TASK INSTRUCTIONS → Below are lines of data, and only some are wanted. Please repeat exactly those from the line that has "-- A's loop, re-expressed" through the line that has "true => constructor".

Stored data
=-=-=-=-=

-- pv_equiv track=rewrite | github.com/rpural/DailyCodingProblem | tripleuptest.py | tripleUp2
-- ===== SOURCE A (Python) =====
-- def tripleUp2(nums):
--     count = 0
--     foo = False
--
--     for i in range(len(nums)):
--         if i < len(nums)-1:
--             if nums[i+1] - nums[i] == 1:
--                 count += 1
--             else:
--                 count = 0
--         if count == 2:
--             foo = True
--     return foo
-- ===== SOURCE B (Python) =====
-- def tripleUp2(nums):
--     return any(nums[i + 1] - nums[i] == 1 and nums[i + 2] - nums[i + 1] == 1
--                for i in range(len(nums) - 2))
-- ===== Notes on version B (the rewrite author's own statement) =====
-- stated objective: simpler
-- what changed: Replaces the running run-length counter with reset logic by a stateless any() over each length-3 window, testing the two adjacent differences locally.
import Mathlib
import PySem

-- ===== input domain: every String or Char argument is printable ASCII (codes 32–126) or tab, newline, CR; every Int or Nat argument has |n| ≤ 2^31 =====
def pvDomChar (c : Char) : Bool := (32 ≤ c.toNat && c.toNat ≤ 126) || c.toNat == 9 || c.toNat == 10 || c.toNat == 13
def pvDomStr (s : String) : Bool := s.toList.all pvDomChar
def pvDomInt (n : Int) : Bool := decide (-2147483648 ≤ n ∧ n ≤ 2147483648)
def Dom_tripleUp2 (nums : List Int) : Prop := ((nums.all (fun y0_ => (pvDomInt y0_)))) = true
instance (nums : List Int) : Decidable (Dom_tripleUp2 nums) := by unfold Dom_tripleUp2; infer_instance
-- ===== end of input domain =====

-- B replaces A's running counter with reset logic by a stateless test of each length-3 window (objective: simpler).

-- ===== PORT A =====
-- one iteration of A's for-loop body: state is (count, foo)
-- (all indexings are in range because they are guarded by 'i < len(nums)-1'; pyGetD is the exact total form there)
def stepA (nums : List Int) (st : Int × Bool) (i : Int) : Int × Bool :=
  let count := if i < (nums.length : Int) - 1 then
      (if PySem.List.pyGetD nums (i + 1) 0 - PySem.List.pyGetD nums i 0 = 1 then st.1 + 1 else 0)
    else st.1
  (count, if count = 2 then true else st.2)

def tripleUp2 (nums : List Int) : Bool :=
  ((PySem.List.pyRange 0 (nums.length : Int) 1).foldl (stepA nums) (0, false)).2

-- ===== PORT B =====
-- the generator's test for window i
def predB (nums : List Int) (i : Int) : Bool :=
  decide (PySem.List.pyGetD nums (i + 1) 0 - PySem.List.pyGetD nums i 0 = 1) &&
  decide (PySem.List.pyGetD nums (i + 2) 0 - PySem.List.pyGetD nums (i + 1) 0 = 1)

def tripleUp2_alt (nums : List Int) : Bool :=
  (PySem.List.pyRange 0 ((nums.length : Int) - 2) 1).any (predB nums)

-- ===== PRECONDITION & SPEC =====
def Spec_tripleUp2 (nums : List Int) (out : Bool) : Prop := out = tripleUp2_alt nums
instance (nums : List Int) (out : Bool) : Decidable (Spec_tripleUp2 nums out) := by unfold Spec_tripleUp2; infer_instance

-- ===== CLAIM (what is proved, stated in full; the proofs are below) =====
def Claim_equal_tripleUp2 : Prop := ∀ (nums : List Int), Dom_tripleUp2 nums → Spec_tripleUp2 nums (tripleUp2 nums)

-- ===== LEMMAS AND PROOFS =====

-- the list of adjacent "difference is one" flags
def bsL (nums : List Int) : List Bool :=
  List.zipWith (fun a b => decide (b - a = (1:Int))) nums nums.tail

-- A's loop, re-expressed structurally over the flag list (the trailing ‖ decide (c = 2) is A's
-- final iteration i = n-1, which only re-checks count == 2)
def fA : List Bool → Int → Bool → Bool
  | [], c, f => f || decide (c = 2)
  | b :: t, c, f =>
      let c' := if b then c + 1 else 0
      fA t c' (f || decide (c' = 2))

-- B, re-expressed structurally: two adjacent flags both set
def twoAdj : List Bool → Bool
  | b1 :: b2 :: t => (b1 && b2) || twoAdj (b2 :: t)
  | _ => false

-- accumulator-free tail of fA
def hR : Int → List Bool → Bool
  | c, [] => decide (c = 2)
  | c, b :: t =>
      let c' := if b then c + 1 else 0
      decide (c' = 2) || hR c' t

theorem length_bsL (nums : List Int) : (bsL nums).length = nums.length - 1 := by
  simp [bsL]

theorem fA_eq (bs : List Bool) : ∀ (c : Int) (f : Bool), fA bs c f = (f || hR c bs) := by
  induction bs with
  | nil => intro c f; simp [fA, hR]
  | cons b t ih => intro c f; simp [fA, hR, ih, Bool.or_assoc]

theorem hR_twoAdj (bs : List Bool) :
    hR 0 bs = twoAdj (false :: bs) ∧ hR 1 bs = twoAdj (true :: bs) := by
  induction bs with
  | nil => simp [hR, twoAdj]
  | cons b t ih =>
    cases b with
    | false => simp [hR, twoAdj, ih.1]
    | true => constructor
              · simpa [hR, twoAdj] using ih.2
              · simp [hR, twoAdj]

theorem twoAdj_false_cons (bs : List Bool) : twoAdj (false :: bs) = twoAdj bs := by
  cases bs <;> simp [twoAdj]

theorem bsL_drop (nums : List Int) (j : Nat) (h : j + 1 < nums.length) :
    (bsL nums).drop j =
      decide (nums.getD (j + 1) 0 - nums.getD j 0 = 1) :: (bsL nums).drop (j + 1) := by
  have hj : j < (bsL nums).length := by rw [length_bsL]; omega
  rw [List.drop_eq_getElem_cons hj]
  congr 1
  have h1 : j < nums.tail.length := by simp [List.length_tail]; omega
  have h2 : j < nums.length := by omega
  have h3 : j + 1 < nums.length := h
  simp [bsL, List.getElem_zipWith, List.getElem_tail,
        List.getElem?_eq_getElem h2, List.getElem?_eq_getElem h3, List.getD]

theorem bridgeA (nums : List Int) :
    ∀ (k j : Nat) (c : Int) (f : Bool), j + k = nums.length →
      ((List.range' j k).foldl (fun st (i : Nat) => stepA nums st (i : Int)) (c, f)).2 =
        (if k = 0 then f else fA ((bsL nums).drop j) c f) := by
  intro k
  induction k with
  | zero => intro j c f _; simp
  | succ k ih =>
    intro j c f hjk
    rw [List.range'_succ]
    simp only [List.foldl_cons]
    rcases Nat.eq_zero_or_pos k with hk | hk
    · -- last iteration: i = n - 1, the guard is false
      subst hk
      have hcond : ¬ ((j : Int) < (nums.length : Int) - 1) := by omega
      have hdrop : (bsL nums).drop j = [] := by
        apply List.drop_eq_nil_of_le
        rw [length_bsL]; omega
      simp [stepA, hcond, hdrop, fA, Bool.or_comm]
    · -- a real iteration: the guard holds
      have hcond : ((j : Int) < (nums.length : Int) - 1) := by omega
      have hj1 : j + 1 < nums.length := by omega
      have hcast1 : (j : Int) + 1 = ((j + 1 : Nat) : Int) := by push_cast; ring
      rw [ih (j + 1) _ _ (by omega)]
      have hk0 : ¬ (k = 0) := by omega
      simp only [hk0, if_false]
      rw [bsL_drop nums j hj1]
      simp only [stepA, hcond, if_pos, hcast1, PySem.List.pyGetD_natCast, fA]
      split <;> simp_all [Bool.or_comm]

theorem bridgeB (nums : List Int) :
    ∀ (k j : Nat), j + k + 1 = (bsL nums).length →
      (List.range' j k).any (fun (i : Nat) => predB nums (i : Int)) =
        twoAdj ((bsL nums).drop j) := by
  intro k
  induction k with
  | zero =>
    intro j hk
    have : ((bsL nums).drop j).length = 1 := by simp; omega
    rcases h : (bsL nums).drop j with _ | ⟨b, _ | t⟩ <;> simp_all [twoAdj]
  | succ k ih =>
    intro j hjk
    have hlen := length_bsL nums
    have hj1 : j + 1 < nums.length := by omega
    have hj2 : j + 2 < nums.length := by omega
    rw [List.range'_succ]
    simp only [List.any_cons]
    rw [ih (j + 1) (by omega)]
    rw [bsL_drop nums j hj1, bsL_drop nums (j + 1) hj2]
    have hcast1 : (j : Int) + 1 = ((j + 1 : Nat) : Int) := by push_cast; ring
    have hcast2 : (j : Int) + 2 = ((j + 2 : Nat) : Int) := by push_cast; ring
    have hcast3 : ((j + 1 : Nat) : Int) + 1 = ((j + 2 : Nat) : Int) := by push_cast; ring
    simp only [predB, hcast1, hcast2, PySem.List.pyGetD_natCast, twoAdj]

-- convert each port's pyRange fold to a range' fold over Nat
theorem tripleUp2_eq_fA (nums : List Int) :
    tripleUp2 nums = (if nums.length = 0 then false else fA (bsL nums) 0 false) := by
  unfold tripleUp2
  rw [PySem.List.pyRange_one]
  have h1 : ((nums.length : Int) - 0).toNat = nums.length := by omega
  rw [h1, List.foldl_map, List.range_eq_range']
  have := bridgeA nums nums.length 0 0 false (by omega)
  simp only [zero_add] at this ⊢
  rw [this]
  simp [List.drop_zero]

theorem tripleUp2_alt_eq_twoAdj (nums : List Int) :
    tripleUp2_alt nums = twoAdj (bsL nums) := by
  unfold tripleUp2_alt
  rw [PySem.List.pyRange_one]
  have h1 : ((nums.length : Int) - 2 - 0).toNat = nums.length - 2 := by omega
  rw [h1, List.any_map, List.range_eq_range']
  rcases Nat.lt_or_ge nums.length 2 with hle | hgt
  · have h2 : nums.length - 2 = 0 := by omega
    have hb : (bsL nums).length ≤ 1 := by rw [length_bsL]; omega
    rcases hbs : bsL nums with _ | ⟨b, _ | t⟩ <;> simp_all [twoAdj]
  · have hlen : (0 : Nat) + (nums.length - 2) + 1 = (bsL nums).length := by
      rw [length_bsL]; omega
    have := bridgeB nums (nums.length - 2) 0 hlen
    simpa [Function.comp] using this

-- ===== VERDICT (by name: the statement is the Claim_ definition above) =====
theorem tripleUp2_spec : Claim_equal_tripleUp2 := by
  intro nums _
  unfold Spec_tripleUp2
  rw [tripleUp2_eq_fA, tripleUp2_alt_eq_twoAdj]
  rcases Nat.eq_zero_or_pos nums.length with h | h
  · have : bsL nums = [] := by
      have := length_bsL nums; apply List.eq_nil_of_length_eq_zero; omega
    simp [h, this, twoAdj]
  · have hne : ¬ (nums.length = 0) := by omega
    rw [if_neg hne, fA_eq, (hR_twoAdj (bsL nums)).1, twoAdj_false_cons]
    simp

=-=-=-=-=

REPLY TO THE EXERCISE →
-- A's loop, re-expressed structurally over the flag list (the trailing ‖ decide (c = 2) is A's
-- final iteration i = n-1, which only re-checks count == 2)
def fA : List Bool → Int → Bool → Bool
  | [], c, f => f || decide (c = 2)
  | b :: t, c, f =>
      let c' := if b then c + 1 else 0
      fA t c' (f || decide (c' = 2))

-- B, re-expressed structurally: two adjacent flags both set
def twoAdj : List Bool → Bool
  | b1 :: b2 :: t => (b1 && b2) || twoAdj (b2 :: t)
  | _ => false

-- accumulator-free tail of fA
def hR : Int → List Bool → Bool
  | c, [] => decide (c = 2)
  | c, b :: t =>
      let c' := if b then c + 1 else 0
      decide (c' = 2) || hR c' t

theorem length_bsL (nums : List Int) : (bsL nums).length = nums.length - 1 := by
  simp [bsL]

theorem fA_eq (bs : List Bool) : ∀ (c : Int) (f : Bool), fA bs c f = (f || hR c bs) := by
  induction bs with
  | nil => intro c f; simp [fA, hR]
  | cons b t ih => intro c f; simp [fA, hR, ih, Bool.or_assoc]

theorem hR_twoAdj (bs : List Bool) :
    hR 0 bs = twoAdj (false :: bs) ∧ hR 1 bs = twoAdj (true :: bs) := by
  induction bs with
  | nil => simp [hR, twoAdj]
  | cons b t ih =>
    cases b with
    | false => simp [hR, twoAdj, ih.1]
    | true => constructor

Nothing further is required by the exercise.